Matthew Kresal looks to the future.
As I write these words in the summer of 2021, it's an intriguing time in the history of space flight. In the past month, Sir Richard Branson and Jeff Bezos have carried out their first space tourism sub-orbital flights via their respective companies, Virgin Galactic and Blue Origin. Also, it's been roughly a year since the Crew Dragon from Elon Musk's SpaceX began carrying NASA astronauts to the International Space Station. Yet, if reading tweets and social media posts are any indications, there's a great deal of cynicism about these recent developments, even the feeling that these are little more than expensive publicity stunts. Offering some much-needed context to these events, and NASA's partnerships with these companies, is Rod Pyle's 2019 book Space 2.0, exploring the current era of space travel.

Coming from the pen of space author Rod Pyle, it's a journey bookended by the last NASA Space Shuttle lunch in 2011 and the 2018 first launch of SpaceX's Falcon Heavy. Between those two different launches, they represent the end of the era that began with the launch of Sputnik and the first humans being in the 1950s and early 1960s and what we might think of as the coming of age of our current era: the titular Space 2.0. Pyle spends some time exploring how we got to this point, offering a concise history of the Space Race as governmental space agencies alone led the charge, including the dizzying heights of Apollo landing men on the Moon. Indeed, most chapters contain such history lessons, which help to put more recent developments into context as public-private partnerships become increasingly common. Or, as Pyle does across a couple of chapters, looking at how China, Russia, and India's space aspirations compare with both past space efforts and where the road might take their countries in the years ahead.

As a result, this is a volume that covers quite a bit of ground. Taking readers from the heady days of the Space Race to the hangers of Virgin Galactic and SpaceX's launch facilities in California, Pyle offers up something of a crash course. One that covers the basics of space flight (including just why it's so hard to get into space to start with), while also offering enough details for the intelligent layman or space enthusiast to come away feeling informed. As they should, given Pyle draws upon interviews and visits to many of the companies and individuals involved in Space 2.0. There are also his observations, such as watching the US Air Force's public affairs all but bungle a SpaceX launch at Vanderberg Air Force Base, which bring a human dimension to what might otherwise be a tech and engineering-heavy affair.

It's the human dimension that also helps to make this book a joy to read. Pyle turns more often than not to the people involved in the topics at hand, from executives or engineers at SpaceX and Virgin to those building CubeSats, to space flight advocates or those in planetary defense watching out for asteroids.

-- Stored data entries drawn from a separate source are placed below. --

-- ===== VERDICT (by name: the statement is the Claim_ definition above) =====
theorem normalize_fx_pair_spec : Claim_equal_normalize_fx_pair := by
  intro pair hdom hpre
  unfold Spec_normalize_fx_pair
  have hslist : (PySem.Str.strip pair).toList = PySem.Chars.strip pair.toList :=
    PySem.Str.toList_strip pair
  have hsne : PySem.Chars.strip pair.toList ≠ [] := by
    intro h0
    apply hpre
    have h1 : PySem.Str.strip pair = String.ofList (PySem.Chars.strip pair.toList) := rfl
    rw [h1, h0]
  obtain ⟨c0, cs0, hsc, hc0⟩ := strip_head_not_space pair.toList hsne
  have htlist : (PySem.Str.upper (PySem.Str.strip pair)).toList =
      PySem.Chars.upperChar c0 :: List.map PySem.Chars.upperChar cs0 := by
    have h1 : PySem.Str.upper (PySem.Str.strip pair) =
        String.ofList (PySem.Chars.upper (PySem.Str.strip pair).toList) := rfl
    rw [h1, String.toList_ofList, hslist, hsc]
    rfl
  set t := (PySem.Str.upper (PySem.Str.strip pair)).toList with ht
  have hheadws : PySem.Chars.isspace (PySem.Chars.upperChar c0) = false :=
    isspace_upperChar c0 hc0
  -- A side: the two replaces are the map pvMapc
  have hm : (PySem.Str.replace (PySem.Str.replace (PySem.Str.upper (PySem.Str.strip pair)) "/" "_") "-" "_").toList
      = t.map pvMapc := by
    rw [PySem.Str.toList_replace, PySem.Str.toList_replace]
    rw [show ("/" : String).toList = ['/'] from by decide]
    rw [show ("-" : String).toList = ['-'] from by decide]
    rw [show ("_" : String).toList = ['_'] from by decide]
    rw [replace_single, replace_single, List.map_map]
    apply List.map_congr_left
    intro x _
    by_cases h1 : (x == '/') = true
    · have : x = '/' := by simpa using h1
      subst this
      simp [pvMapc]
    · by_cases h2 : (x == '-') = true
      · have : x = '-' := by simpa using h2
        subst this
        simp [pvMapc]
      · simp [pvMapc, Function.comp, h1, h2]
  have hmhead : pvWords PySem.Chars.isspace (t.map pvMapc) ≠ [] := by
    rw [show t.map pvMapc = pvMapc (PySem.Chars.upperChar c0) ::
          (List.map PySem.Chars.upperChar cs0).map pvMapc from by rw [htlist]; rfl]
    rw [pvWords_cons_word _ _ _ (pvMapc_head_not_space _ hheadws)]
    simp
  -- parts
  have hparts : (PySem.Str.split₀ (PySem.Str.replace (PySem.Str.replace (PySem.Str.upper (PySem.Str.strip pair)) "/" "_") "-" "_")).filter
        (fun chunk => !chunk.toList.isEmpty)
      = List.map String.ofList (pvWords PySem.Chars.isspace (t.map pvMapc)) := by
    have h1 : PySem.Str.split₀ (PySem.Str.replace (PySem.Str.replace (PySem.Str.upper (PySem.Str.strip pair)) "/" "_") "-" "_")
        = List.map String.ofList (PySem.Chars.split₀ (PySem.Str.replace (PySem.Str.replace (PySem.Str.upper (PySem.Str.strip pair)) "/" "_") "-" "_").toList) := rfl
    rw [h1, hm, split0_eq]
    apply List.filter_eq_self.mpr
    intro a ha
    rcases List.mem_map.mp ha with ⟨w, hw, rfl⟩
    rw [String.toList_ofList]
    simpa using pvWords_ne_nil _ _ _ hw
  have hA : normalize_fx_pair pair = String.ofList (pvJ (pvWords pvSep t)) := by
    unfold normalize_fx_pair
    dsimp only
    rw [hparts]
    rw [if_pos (by
      rw [show (!(List.map String.ofList (pvWords PySem.Chars.isspace (t.map pvMapc))).isEmpty) = true from by
        simp [hmhead]])]
    have htok2 : (PySem.Str.join "_" (List.map String.ofList (pvWords PySem.Chars.isspace (t.map pvMapc)))).toList
        = pvJ (pvWords PySem.Chars.isspace (t.map pvMapc)) := by
      rw [PySem.Str.toList_join]
      rw [show ("_" : String).toList = ['_'] from by decide]
      rw [List.map_map]
      rw [show List.map (String.toList ∘ String.ofList) (pvWords PySem.Chars.isspace (List.map pvMapc t))
            = pvWords PySem.Chars.isspace (List.map pvMapc t) from by
          rw [List.map_congr_left (g := id) (fun w _ => by simp [Function.comp]), List.map_id]]
      exact intercalate_eq_pvJ _
    rw [pvCollapseA_eq _ _ le_rfl, htok2]
    have hfin : PySem.Str.stripChars (String.ofList (pvSqueeze (pvJ (pvWords PySem.Chars.isspace (t.map pvMapc))))) "_"
        = String.ofList (PySem.Chars.stripChars (pvSqueeze (pvJ (pvWords PySem.Chars.isspace (t.map pvMapc)))) ['_']) := by
      have h2 : ∀ (u : String), PySem.Str.stripChars u "_" =
          String.ofList (PySem.Chars.stripChars u.toList ("_" : String).toList) := fun u => rfl
      rw [h2, String.toList_ofList]
      rw [show ("_" : String).toList = ['_'] from by decide]
    rw [hfin, stripChars_squeeze, pvWords_join_ws, pvWords_map]
  have hB : normalize_fx_pair_alt pair = String.ofList (pvJ (pvWords pvSep t)) := by
    unfold normalize_fx_pair_alt
    dsimp only
    rw [← ht, bfold_eq t [] false]
    simp
  rw [hA, hB]
-- ===== PRECONDITION & SPEC =====
-- On lists where some full 50-batch starts with empty-string titles, A's `temp == ""` test conflates
-- "nothing accumulated yet" with "accumulated titles are empty" and silently drops the separators before
-- the leading run of empty titles; B returns the plain '|'-join with all 49 separators, the intended batch.
def D_combineTitles (titles : List String) : Prop :=
  ∃ k ∈ List.range (titles.length / 50), titles.getD (50 * k) "" = ""
instance (titles : List String) : Decidable (D_combineTitles titles) := by
  unfold D_combineTitles; infer_instance

def Spec_combineTitles (titles : List String) (out : List String) : Prop :=
  ¬ D_combineTitles titles → out = combineTitles_alt titles
instance (titles : List String) (out : List String) : Decidable (Spec_combineTitles titles out) := by
  unfold Spec_combineTitles; infer_instance

def pvDiffWitness_combineTitles : List String :=
  ["", "a", "a", "a", "a", "a", "a", "a", "a", "a", "a", "a", "a", "a", "a", "a", "a", "a", "a", "a", "a", "a", "a", "a", "a", "a", "a", "a", "a", "a", "a", "a", "a", "a", "a", "a", "a", "a", "a", "a", "a", "a", "a", "a", "a", "a", "a", "a", "a", "a"]
def pvDiffWitnessOut_combineTitles : (List String) × (List String) :=
  (["a|a|a|a|a|a|a|a|a|a|a|a|a|a|a|a|a|a|a|a|a|a|a|a|a|a|a|a|a|a|a|a|a|a|a|a|a|a|a|a|a|a|a|a|a|a|a|a|a"],
   ["|a|a|a|a|a|a|a|a|a|a|a|a|a|a|a|a|a|a|a|a|a|a|a|a|a|a|a|a|a|a|a|a|a|a|a|a|a|a|a|a|a|a|a|a|a|a|a|a|a"])

-- ===== CLAIM (what is proved, stated in full; the proofs are below) =====
def Claim_unchanged_combineTitles : Prop := ∀ (titles : List String), Dom_combineTitles titles → Spec_combineTitles titles (combineTitles titles)
def Claim_changed_combineTitles : Prop := Dom_combineTitles (pvDiffWitness_combineTitles) ∧ D_combineTitles (pvDiffWitness_combineTitles) ∧ combineTitles (pvDiffWitness_combineTitles) = pvDiffWitnessOut_combineTitles.1 ∧ combineTitles_alt (pvDiffWitness_combineTitles) = pvDiffWitnessOut_combineTitles.2 ∧ pvDiffWitnessOut_combineTitles.1 ≠ pvDiffWitnessOut_combineTitles.2
def Claim_exact_combineTitles : Prop := ∀ (titles : List String), Dom_combineTitles titles → D_combineTitles titles → combineTitles titles ≠ combineTitles_alt titles

-- ===== LEMMAS AND PROOFS =====

-- A's per-element accumulation step
def jstep (t c : String) : String := if t == "" then t ++ c else t ++ "|" ++ c

-- the characters of a '|'-separated tail: one '|' before every element
def pipeCat (cs : List String) : List Char := (cs.map (fun c => '|' :: c.toList)).flatten

lemma loopA_cons (t : String) (ts : List String) (i : Nat) (temp : String) (acc : List String) :
    combineTitlesLoop (t :: ts) i temp acc =
      if i % 50 == 49 then combineTitlesLoop ts (i + 1) "" (acc ++ [jstep temp t])
      else combineTitlesLoop ts (i + 1) (jstep temp t) acc := rfl

lemma loopA_partial : ∀ (cs : List String) (i : Nat) (temp : String) (acc : List String),
    i % 50 + cs.length < 50 → combineTitlesLoop cs i temp acc = (acc, cs.foldl jstep temp) := by
  intro cs
  induction cs with
  | nil => intro i temp acc _; rfl
  | cons c cs ih =>
    intro i temp acc h
    simp only [List.length_cons] at h
    rw [loopA_cons]
    have h49 : (i % 50 == 49) = false := by
      simp only [beq_eq_false_iff_ne]; omega
    rw [h49]
    simp only [Bool.false_eq_true, if_false]
    have : (i + 1) % 50 + cs.length < 50 := by omega
    rw [ih _ _ _ this]
    rfl

lemma loopA_fill : ∀ (cs rest : List String) (i : Nat) (temp : String) (acc : List String),
    i % 50 + cs.length = 50 →
    combineTitlesLoop (cs ++ rest) i temp acc =
      combineTitlesLoop rest (i + cs.length) "" (acc ++ [cs.foldl jstep temp]) := by
  intro cs
  induction cs with
  | nil => intro rest i temp acc h; simp only [List.length_nil, add_zero] at h; omega
  | cons c cs ih =>
    intro rest i temp acc h
    simp only [List.length_cons] at h
    by_cases hcs : cs = []
    · subst hcs
      simp only [List.length_nil] at h
      have h49 : (i % 50 == 49) = true := by simp only [beq_iff_eq]; omega
      simp only [List.cons_append, List.nil_append, loopA_cons, h49, if_true]
      simp only [List.length_cons, List.length_nil, List.foldl_cons, List.foldl_nil]
    · have hlen : 0 < cs.length := List.length_pos_iff.mpr hcs
      have h49 : (i % 50 == 49) = false := by simp only [beq_eq_false_iff_ne]; omega
      rw [List.cons_append, loopA_cons, h49]
      simp only [Bool.false_eq_true, if_false]
      have hm : (i + 1) % 50 + cs.length = 50 := by omega
      rw [ih _ _ _ _ hm]
      simp only [List.length_cons, List.foldl_cons]
      congr 1
      omega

More than a few of whom view themselves as 'orphans of Apollo,' those who grew up surrounded by visions of a tomorrow that is only now starting to come to pass. The story of Space 2.0 is as much their story as it is for anyone else. It is the belief they share in a better tomorrow, in a future that requires a more active human role in space, that stands out as the driving force here, something Pyle never lets his readers forget. The visions are optimistic ones, maybe too much so in places (as the year or two at least behind schedule launch dates at times show), but they feel tantalizingly real, all the same.
It's also a well-illustrated book. Between the covers are a wealth of photographs and artist's conceptions to illustrate the various spacecraft, people, and locations that play roles big and small in this new era, a visual guide to readers familiar and new to this world. The highlights, however, might be in the photo illustrations from artist James Vaughan. Vaughan's artwork is to this era what Chesley Bonestell's was to Space 1.0: beautiful visions of what might be the shape of things to come. A sentiment perhaps best summed up in the image that accompanies Apollo 11 astronaut Buzz Aldrin's forward. As wonderful as the text is, Space 2.0 is worth buying for the pictures alone.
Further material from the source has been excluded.